▶ [Collected data]:
----

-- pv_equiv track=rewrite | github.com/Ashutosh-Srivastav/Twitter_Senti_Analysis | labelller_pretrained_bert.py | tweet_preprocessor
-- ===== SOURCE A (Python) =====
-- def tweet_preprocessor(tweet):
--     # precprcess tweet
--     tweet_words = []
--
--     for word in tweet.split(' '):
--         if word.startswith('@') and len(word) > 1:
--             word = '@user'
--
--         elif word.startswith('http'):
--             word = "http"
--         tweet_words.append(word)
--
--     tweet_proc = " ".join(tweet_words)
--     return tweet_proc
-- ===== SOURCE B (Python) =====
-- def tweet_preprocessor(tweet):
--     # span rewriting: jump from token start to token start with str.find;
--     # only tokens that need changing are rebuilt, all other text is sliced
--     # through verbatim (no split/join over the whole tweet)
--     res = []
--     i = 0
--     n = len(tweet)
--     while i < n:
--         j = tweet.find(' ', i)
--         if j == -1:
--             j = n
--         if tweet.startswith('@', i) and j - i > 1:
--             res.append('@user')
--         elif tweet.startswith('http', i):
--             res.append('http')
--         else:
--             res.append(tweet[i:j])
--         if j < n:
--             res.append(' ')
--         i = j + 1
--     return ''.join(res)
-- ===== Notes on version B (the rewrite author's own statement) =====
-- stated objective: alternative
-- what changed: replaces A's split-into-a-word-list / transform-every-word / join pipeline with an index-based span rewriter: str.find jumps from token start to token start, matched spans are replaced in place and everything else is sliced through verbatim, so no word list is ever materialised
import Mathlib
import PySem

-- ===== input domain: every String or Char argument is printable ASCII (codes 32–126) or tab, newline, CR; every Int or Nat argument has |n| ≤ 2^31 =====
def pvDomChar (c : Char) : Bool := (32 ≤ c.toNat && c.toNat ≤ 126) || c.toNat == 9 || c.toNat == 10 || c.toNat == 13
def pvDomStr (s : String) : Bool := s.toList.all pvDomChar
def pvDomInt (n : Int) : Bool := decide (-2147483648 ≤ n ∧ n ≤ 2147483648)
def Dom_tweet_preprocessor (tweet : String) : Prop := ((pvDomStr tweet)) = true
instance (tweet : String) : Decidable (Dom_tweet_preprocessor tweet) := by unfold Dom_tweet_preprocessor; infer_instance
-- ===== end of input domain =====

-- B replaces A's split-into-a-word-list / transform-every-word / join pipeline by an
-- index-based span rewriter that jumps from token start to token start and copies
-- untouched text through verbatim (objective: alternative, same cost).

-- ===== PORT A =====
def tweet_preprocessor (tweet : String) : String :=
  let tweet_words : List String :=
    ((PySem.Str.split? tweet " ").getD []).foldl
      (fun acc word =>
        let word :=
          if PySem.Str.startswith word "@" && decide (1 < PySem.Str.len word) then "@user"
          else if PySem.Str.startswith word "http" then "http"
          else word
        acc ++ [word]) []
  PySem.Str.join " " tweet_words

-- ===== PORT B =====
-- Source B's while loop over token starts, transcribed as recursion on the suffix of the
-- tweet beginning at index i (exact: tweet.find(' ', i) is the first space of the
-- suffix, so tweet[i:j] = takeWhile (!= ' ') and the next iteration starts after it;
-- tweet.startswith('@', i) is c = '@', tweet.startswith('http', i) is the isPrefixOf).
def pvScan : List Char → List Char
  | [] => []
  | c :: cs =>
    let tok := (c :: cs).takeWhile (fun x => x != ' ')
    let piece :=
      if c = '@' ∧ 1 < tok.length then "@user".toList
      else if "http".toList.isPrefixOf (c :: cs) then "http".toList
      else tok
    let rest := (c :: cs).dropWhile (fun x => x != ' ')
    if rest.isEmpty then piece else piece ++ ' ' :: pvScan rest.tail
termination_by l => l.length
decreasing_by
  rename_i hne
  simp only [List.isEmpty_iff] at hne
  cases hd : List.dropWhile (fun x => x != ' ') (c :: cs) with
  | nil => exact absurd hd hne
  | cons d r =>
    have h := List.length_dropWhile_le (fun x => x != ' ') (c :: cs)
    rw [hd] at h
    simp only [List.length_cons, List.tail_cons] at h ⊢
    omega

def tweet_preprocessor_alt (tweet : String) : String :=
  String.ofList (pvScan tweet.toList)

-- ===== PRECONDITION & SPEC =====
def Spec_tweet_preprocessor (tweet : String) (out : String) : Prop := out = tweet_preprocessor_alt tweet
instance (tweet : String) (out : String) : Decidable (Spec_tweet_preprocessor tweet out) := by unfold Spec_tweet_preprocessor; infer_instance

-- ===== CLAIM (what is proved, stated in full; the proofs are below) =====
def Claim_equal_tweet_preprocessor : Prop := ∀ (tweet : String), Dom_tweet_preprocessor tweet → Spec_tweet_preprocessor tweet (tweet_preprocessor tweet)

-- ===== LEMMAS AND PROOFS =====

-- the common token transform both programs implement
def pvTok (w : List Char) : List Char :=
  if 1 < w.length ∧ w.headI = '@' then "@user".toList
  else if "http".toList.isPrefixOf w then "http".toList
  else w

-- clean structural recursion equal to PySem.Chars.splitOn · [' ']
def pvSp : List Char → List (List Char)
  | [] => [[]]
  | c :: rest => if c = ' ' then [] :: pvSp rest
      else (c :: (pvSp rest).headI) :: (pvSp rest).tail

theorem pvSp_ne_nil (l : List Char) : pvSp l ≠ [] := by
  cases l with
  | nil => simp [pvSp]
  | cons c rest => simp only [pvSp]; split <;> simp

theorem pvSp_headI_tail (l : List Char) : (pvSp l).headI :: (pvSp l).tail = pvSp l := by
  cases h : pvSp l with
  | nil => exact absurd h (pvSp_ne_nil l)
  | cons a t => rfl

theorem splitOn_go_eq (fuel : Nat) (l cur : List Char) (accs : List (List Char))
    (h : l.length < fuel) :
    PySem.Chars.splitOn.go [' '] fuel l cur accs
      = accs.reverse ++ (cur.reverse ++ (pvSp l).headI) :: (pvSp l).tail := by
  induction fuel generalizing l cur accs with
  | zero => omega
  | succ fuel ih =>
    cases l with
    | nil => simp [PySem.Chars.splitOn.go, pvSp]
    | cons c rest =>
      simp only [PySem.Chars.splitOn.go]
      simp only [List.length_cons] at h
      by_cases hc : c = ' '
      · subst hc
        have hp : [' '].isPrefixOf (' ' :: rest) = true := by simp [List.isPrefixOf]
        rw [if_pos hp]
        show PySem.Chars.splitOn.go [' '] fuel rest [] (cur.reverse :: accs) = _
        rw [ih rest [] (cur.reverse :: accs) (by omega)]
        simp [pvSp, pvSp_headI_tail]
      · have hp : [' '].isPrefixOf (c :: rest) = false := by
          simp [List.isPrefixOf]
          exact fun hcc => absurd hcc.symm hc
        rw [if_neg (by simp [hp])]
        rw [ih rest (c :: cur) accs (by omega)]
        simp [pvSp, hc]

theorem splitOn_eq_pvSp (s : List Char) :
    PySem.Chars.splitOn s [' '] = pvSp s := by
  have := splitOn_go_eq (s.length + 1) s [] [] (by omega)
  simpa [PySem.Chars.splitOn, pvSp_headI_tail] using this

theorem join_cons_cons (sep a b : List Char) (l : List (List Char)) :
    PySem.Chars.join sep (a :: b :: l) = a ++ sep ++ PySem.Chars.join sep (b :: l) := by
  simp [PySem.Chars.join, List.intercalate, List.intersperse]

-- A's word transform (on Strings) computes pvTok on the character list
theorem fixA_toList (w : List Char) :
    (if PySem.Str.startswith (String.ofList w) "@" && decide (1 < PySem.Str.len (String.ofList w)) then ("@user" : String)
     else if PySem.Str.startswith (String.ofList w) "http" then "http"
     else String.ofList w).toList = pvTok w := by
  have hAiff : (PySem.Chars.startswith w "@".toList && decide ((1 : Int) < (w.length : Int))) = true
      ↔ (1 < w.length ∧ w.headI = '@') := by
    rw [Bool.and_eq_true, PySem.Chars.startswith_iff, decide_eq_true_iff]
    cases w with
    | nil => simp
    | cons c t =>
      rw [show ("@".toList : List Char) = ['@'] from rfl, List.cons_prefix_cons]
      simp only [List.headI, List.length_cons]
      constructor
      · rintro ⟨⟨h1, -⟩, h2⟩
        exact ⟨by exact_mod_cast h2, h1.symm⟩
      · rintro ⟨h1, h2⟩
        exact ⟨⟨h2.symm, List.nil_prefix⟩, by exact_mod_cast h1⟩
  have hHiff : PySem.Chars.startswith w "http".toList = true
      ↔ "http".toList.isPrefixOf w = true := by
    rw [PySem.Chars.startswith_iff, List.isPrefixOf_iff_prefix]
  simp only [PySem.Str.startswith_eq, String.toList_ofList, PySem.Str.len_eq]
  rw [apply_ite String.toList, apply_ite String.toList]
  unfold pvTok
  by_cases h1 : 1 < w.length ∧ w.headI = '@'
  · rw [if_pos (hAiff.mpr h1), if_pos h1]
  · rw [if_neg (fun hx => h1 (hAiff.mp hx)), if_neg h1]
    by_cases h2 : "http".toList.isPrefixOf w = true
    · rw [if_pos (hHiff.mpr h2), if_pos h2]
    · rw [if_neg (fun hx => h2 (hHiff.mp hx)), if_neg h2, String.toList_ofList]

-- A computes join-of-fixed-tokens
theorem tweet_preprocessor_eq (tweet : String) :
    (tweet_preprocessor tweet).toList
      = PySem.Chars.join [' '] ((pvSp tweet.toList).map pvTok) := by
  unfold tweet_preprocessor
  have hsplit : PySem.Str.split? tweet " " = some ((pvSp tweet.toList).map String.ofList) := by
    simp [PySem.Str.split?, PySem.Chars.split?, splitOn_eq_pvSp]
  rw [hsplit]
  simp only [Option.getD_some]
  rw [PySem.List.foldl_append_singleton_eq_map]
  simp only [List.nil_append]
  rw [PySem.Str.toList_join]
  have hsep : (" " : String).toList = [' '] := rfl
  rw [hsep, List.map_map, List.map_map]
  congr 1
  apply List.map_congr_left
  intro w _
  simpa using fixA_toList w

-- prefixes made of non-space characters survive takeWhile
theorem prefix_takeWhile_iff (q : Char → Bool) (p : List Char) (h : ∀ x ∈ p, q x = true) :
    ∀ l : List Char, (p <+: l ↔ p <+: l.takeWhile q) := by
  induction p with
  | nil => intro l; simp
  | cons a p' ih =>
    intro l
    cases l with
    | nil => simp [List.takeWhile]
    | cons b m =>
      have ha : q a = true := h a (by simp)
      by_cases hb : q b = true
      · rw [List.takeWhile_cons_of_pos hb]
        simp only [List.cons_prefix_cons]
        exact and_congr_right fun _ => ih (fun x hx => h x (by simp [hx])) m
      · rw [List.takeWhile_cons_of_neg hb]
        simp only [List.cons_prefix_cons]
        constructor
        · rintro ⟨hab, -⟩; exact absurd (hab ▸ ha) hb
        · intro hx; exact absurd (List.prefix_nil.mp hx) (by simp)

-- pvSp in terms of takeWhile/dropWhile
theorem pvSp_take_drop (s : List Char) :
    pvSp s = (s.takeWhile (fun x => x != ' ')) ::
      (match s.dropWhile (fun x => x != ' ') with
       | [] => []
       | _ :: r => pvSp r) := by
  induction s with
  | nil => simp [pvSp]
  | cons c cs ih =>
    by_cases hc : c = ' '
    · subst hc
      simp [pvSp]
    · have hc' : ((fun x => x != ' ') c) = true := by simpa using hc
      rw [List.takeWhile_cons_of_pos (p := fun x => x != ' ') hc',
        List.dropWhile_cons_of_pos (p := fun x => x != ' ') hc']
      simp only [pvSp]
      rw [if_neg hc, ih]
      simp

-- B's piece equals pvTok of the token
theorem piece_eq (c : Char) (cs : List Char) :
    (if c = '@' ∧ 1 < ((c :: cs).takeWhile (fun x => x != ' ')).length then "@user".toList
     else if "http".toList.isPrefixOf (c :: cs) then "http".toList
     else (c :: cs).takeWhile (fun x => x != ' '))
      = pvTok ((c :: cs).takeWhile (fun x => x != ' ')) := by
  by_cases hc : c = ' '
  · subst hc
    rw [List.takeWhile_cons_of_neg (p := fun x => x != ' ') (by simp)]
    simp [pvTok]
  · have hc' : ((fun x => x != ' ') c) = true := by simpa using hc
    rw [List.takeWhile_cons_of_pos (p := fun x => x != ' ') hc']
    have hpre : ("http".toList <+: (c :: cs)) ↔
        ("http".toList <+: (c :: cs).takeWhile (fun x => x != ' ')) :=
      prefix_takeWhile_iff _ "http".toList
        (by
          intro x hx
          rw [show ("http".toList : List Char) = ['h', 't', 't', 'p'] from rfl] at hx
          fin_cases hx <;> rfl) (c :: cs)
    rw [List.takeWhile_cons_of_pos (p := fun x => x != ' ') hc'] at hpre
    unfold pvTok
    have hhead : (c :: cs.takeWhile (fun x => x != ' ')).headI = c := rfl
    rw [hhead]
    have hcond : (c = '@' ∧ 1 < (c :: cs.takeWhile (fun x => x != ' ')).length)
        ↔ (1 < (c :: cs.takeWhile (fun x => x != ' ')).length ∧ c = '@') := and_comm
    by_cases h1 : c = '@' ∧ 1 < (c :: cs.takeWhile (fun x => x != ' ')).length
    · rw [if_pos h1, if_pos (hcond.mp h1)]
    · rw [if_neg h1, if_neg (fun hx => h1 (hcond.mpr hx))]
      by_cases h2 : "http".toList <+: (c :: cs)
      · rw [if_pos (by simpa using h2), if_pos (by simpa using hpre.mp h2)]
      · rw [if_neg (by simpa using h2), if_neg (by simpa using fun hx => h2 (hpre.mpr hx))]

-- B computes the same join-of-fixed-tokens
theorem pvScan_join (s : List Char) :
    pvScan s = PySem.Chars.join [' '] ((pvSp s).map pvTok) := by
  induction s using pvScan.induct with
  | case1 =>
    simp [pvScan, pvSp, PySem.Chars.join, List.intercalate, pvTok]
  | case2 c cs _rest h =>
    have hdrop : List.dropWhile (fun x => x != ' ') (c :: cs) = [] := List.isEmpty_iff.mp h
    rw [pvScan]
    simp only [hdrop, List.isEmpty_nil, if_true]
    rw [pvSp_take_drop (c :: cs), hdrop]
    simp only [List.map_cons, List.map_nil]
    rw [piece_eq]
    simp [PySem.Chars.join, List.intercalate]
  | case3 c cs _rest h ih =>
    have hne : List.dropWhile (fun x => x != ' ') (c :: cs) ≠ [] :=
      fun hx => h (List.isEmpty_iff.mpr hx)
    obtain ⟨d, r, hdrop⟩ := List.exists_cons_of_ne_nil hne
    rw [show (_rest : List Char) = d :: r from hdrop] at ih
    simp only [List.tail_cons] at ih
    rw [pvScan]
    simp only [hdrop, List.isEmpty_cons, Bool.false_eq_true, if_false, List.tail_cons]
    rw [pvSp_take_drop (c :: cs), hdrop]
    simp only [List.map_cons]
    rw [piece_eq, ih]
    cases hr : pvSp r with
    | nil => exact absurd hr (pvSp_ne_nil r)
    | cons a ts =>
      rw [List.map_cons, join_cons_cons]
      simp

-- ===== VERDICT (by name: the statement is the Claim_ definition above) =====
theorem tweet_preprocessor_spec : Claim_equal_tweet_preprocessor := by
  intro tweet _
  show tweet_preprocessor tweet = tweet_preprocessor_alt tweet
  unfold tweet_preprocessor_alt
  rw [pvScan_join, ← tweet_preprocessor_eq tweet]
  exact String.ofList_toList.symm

----

▶ [How to complete this task]: Whenever a line in the records contains the word "absurd", copy that line.

▶ [Problem solution]:
  | nil => exact absurd hd hne
  | nil => exact absurd h (pvSp_ne_nil l)
          exact fun hcc => absurd hcc.symm hc
        · rintro ⟨hab, -⟩; exact absurd (hab ▸ ha) hb
        · intro hx; exact absurd (List.prefix_nil.mp hx) (by simp)
    | nil => exact absurd hr (pvSp_ne_nil r)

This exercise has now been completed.